Entries taken from a collection
-- pv_equiv track=rewrite | github.com/soumyendra98/DSA | Greedy/LeetCode/Reducing Dishes.py | maxSatisfaction
-- ===== SOURCE A (Python) =====
-- from typing import List
--
-- def maxSatisfaction(satisfaction: List[int]) -> int:
--     satisfaction.sort(reverse=True)
--     n = len(satisfaction)
--     prefix = output = 0
--     for i in range(n):
--         prefix += satisfaction[i]
--         if prefix < 0:
--             break
--         output += prefix
--
--     return output
-- ===== SOURCE B (Python) =====
-- from typing import List
--
-- def maxSatisfaction(satisfaction: List[int]) -> int:
--     # Note: like A, sorts the argument in place (descending).
--     satisfaction.sort(reverse=True)
--     n = len(satisfaction)
--     best = 0
--     for k in range(1, n + 1):
--         total = 0
--         for i in range(k):
--             total += satisfaction[i] * (k - i)
--         if total > best:
--             best = total
--     return best
-- ===== Notes on version B (the rewrite author's own statement) =====
-- stated objective: alternative
-- what changed: Instead of A's single incremental prefix-sum pass with an early break, B takes the maximum over all prefix lengths k of the weighted sum sum_i a_i*(k-i), recomputed from scratch for each k by a nested loop.
import Mathlib
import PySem

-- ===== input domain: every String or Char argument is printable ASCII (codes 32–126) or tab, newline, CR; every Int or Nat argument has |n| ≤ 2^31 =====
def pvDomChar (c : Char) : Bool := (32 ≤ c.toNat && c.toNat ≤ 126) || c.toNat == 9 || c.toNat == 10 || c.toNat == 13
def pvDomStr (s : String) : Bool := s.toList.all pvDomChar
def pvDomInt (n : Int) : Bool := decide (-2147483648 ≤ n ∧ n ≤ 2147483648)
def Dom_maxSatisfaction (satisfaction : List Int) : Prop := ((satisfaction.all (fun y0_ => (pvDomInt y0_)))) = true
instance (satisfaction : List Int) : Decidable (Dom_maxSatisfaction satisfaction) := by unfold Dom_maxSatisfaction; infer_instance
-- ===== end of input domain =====

-- B replaces A's incremental prefix-sum pass with early break by a maximum over all prefix
-- lengths k of the weighted sum Σ aᵢ·(k−i), recomputed by a nested loop (alternative, not faster).
-- Both Pythons sort the argument in place (identically); the equivalence proved is about the return value.

-- ===== PORT A =====
-- 'for i in range(n): prefix += satisfaction[i]; if prefix < 0: break; output += prefix'
-- as the obvious structural recursion over the sorted list's elements, carrying (prefix, output)
def pvLoopA : List Int → Int → Int → Int
  | [], _, output => output
  | x :: xs, pfx, output =>
      let p := pfx + x
      if p < 0 then output else pvLoopA xs p (output + p)

def maxSatisfaction (satisfaction : List Int) : Int :=
  let s := PySem.List.sorted satisfaction (fun x => x) true
  pvLoopA s 0 0

-- ===== PORT B =====
-- inner loop: total = Σ_{i<k} s[i]*(k-i)
def pvTotalB (s : List Int) (k : Int) : Int :=
  (PySem.List.pyRange 0 k).foldl (fun total i => total + PySem.List.pyGetD s i 0 * (k - i)) 0

def maxSatisfaction_alt (satisfaction : List Int) : Int :=
  let s := PySem.List.sorted satisfaction (fun x => x) true
  (PySem.List.pyRange 1 (PySem.List.len s + 1)).foldl
    (fun best k =>
      let total := pvTotalB s k
      if total > best then total else best) 0

-- ===== PRECONDITION & SPEC =====
def Spec_maxSatisfaction (satisfaction : List Int) (out : Int) : Prop := out = maxSatisfaction_alt satisfaction
instance (satisfaction : List Int) (out : Int) : Decidable (Spec_maxSatisfaction satisfaction out) := by unfold Spec_maxSatisfaction; infer_instance

-- ===== CLAIM (what is proved, stated in full; the proofs are below) =====
def Claim_equal_maxSatisfaction : Prop := ∀ (satisfaction : List Int), Dom_maxSatisfaction satisfaction → Spec_maxSatisfaction satisfaction (maxSatisfaction satisfaction)

-- ===== LEMMAS AND PROOFS =====

-- sum of the first k elements
def pvSN (s : List Int) (k : Nat) : Int := (s.take k).sum

-- W k = Σ_{j=1..k} (sum of first j elements)
def pvWW (s : List Int) : Nat → Int
  | 0 => 0
  | k + 1 => pvWW s k + pvSN s (k + 1)

-- the same quantity, shifted by a running offset p, in head-peeling form
def pvWp : List Int → Int → Nat → Int
  | _, _, 0 => 0
  | [], _, _ + 1 => 0
  | x :: xs, p, k + 1 => (p + x) + pvWp xs (p + x) k

-- recursive form of max_{0 ≤ k ≤ |s|} pvWp s p k
def pvM : List Int → Int → Int
  | [], _ => 0
  | x :: xs, p => max 0 ((p + x) + pvM xs (p + x))

-- iterative form of the same maximum, up to length m
def pvNMax (s : List Int) (p : Int) : Nat → Int
  | 0 => 0
  | m + 1 => max (pvNMax s p m) (pvWp s p (m + 1))

-- B's outer loop in Nat form
def pvBMax (s : List Int) : Nat → Int
  | 0 => 0
  | m + 1 => if pvWW s (m + 1) > pvBMax s m then pvWW s (m + 1) else pvBMax s m

lemma pvM_nonneg (s : List Int) (p : Int) : 0 ≤ pvM s p := by
  cases s with
  | nil => simp [pvM]
  | cons x xs => simp [pvM]

lemma pvM_neg (s : List Int) (p : Int) (hs : ∀ y ∈ s, y ≤ 0) (hp : p < 0) : pvM s p = 0 := by
  induction s generalizing p with
  | nil => rfl
  | cons x xs ih =>
      have hx : x ≤ 0 := hs x (by simp)
      have : pvM xs (p + x) = 0 := ih (p + x) (fun y hy => hs y (by simp [hy])) (by omega)
      simp [pvM, this]
      omega

lemma pvLoopA_eq (s : List Int) (p out : Int)
    (hsort : s.Pairwise (fun a b => b ≤ a)) (hp : 0 ≤ p) :
    pvLoopA s p out = out + pvM s p := by
  induction s generalizing p out with
  | nil => simp [pvLoopA, pvM]
  | cons x xs ih =>
      rcases List.pairwise_cons.mp hsort with ⟨hhead, htail⟩
      by_cases hneg : p + x < 0
      · have hx : x < 0 := by omega
        have hz : pvM xs (p + x) = 0 :=
          pvM_neg xs (p + x) (fun y hy => le_trans (hhead y hy) (le_of_lt hx)) hneg
        simp [pvLoopA, hneg, pvM, hz]
        omega
      · have h0 : 0 ≤ p + x := by omega
        have hmax : max 0 ((p + x) + pvM xs (p + x)) = (p + x) + pvM xs (p + x) :=
          max_eq_right (by have := pvM_nonneg xs (p + x); omega)
        simp only [pvLoopA, hneg, if_false, pvM, hmax]
        rw [ih (p + x) (out + (p + x)) htail h0]
        ring

lemma pvNMax_cons (x : Int) (xs : List Int) (p : Int) (m : Nat) :
    pvNMax (x :: xs) p (m + 1) = max 0 ((p + x) + pvNMax xs (p + x) m) := by
  induction m with
  | zero => simp [pvNMax, pvWp]
  | succ m ih =>
      show max (pvNMax (x :: xs) p (m + 1)) (pvWp (x :: xs) p (m + 2)) = _
      rw [ih]
      show max (max 0 ((p + x) + pvNMax xs (p + x) m)) ((p + x) + pvWp xs (p + x) (m + 1)) = _
      rw [show pvNMax xs (p + x) (m + 1) = max (pvNMax xs (p + x) m) (pvWp xs (p + x) (m + 1)) from rfl]
      rw [← max_add_add_left, max_assoc]

lemma pvM_eq_nmax (s : List Int) (p : Int) : pvM s p = pvNMax s p s.length := by
  induction s generalizing p with
  | nil => rfl
  | cons x xs ih =>
      rw [show (x :: xs).length = xs.length + 1 from rfl, pvNMax_cons, ← ih]
      rfl

lemma pvWp_succ (k : Nat) : ∀ (s : List Int) (p : Int), k < s.length →
    pvWp s p (k + 1) = pvWp s p k + (p + pvSN s (k + 1)) := by
  induction k with
  | zero =>
      intro s p h
      cases s with
      | nil => simp at h
      | cons x xs => simp [pvWp, pvSN]
  | succ k ih =>
      intro s p h
      cases s with
      | nil => simp at h
      | cons x xs =>
          have hk : k < xs.length := by simpa using Nat.lt_of_succ_lt_succ h
          show (p + x) + pvWp xs (p + x) (k + 1) = ((p + x) + pvWp xs (p + x) k) + (p + pvSN (x :: xs) (k + 2))
          rw [ih xs (p + x) hk]
          have : pvSN (x :: xs) (k + 2) = x + pvSN xs (k + 1) := by simp [pvSN]
          rw [this]; ring

lemma pvWp_zero_eq_WW (s : List Int) (k : Nat) (hk : k ≤ s.length) : pvWp s 0 k = pvWW s k := by
  induction k with
  | zero => cases s <;> rfl
  | succ k ih =>
      rw [pvWp_succ k s 0 (by omega), ih (by omega)]
      simp [pvWW]

lemma pvSum_range_getD (s : List Int) (k : Nat) (hk : k ≤ s.length) :
    ((List.range k).map (fun i => s.getD i 0)).sum = pvSN s k := by
  induction k with
  | zero => simp [pvSN]
  | succ k ih =>
      rw [List.range_succ, List.map_append, List.sum_append, ih (by omega)]
      have hk' : k < s.length := by omega
      have h2 : pvSN s (k + 1) = pvSN s k + s[k] := by
        simp only [pvSN, List.take_add_one, List.sum_append, List.getElem?_eq_getElem hk']
        simp
      simp [h2, List.getElem?_eq_getElem hk']

lemma pvTotalB_eq (s : List Int) (k : Nat) (hk : k ≤ s.length) :
    pvTotalB s (k : Int) = pvWW s k := by
  have hfold : pvTotalB s (k : Int) =
      ((List.range k).map (fun i => s.getD i 0 * ((k : Int) - (i : Int)))).sum := by
    simp only [pvTotalB, PySem.List.foldl_add, PySem.List.pyRange_zero_nat, List.map_map]
    simp [Function.comp_def]
  rw [hfold]
  clear hfold
  induction k with
  | zero => rfl
  | succ k ih =>
      have step : ((List.range (k + 1)).map (fun i => s.getD i 0 * ((↑(k + 1) : Int) - (i : Int)))).sum
          = ((List.range k).map (fun i => s.getD i 0 * ((k : Int) - (i : Int)))).sum
            + ((List.range (k + 1)).map (fun i => s.getD i 0)).sum := by
        rw [List.range_succ]
        simp only [List.map_append, List.sum_append, List.map_cons, List.map_nil,
          List.sum_cons, List.sum_nil]
        have hpt : ((List.range k).map (fun i => s.getD i 0 * ((↑(k + 1) : Int) - (i : Int))))
            = ((List.range k).map (fun i => s.getD i 0 * ((k : Int) - (i : Int)) + s.getD i 0)) := by
          apply List.map_congr_left
          intro i hi
          push_cast
          ring
        rw [hpt, List.sum_map_add]
        push_cast
        ring
      rw [step, ih (by omega), pvSum_range_getD s (k + 1) hk]
      rfl

lemma pvBfold (s : List Int) (m : Nat) (hm : m ≤ s.length) :
    (PySem.List.pyRange 1 ((m : Int) + 1)).foldl
      (fun best k =>
        let total := pvTotalB s k
        if total > best then total else best) 0 = pvBMax s m := by
  induction m with
  | zero => rfl
  | succ m ih =>
      have hsplit : PySem.List.pyRange 1 ((↑(m + 1) : Int) + 1)
          = PySem.List.pyRange 1 ((m : Int) + 1) ++ [(m : Int) + 1] := by
        have := PySem.List.pyRange_one_succ_right (a := 1) (b := (m : Int) + 1) (by omega)
        push_cast
        push_cast at this
        convert this using 2
      rw [hsplit, List.foldl_append, ih (by omega)]
      have htot : pvTotalB s ((m : Int) + 1) = pvWW s (m + 1) := by
        have := pvTotalB_eq s (m + 1) hm
        push_cast at this
        exact this
      simp only [List.foldl_cons, List.foldl_nil, htot]
      rfl

lemma pvBMax_eq_nmax (s : List Int) (m : Nat) (hm : m ≤ s.length) :
    pvBMax s m = pvNMax s 0 m := by
  induction m with
  | zero => rfl
  | succ m ih =>
      show (if pvWW s (m + 1) > pvBMax s m then pvWW s (m + 1) else pvBMax s m)
          = max (pvNMax s 0 m) (pvWp s 0 (m + 1))
      rw [ih (by omega), pvWp_zero_eq_WW s (m + 1) hm]
      by_cases h : pvWW s (m + 1) > pvNMax s 0 m
      · rw [if_pos h, max_eq_right (le_of_lt h)]
      · rw [if_neg h, max_eq_left (by omega)]

-- ===== VERDICT (by name: the statement is the Claim_ definition above) =====
theorem maxSatisfaction_spec : Claim_equal_maxSatisfaction := by
  intro satisfaction _
  unfold Spec_maxSatisfaction maxSatisfaction maxSatisfaction_alt
  set s := PySem.List.sorted satisfaction (fun x => x) true with hs
  have hsort : s.Pairwise (fun a b => b ≤ a) :=
    PySem.List.sorted_pairwise_rev satisfaction (fun x => x)
  have hA : pvLoopA s 0 0 = pvM s 0 := by
    rw [pvLoopA_eq s 0 0 hsort le_rfl]
    omega
  have hB : (PySem.List.pyRange 1 (PySem.List.len s + 1)).foldl
      (fun best k =>
        let total := pvTotalB s k
        if total > best then total else best) 0 = pvBMax s s.length := by
    have := pvBfold s s.length le_rfl
    simpa [PySem.List.len_eq] using this
  rw [hA, hB, pvBMax_eq_nmax s s.length le_rfl, ← pvM_eq_nmax]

§ **Task directions**
Wherever a line of the data holds "hsort", copy that line.

§ **Response to this task**
    (hsort : s.Pairwise (fun a b => b ≤ a)) (hp : 0 ≤ p) :
      rcases List.pairwise_cons.mp hsort with ⟨hhead, htail⟩
  have hsort : s.Pairwise (fun a b => b ≤ a) :=
    rw [pvLoopA_eq s 0 0 hsort le_rfl]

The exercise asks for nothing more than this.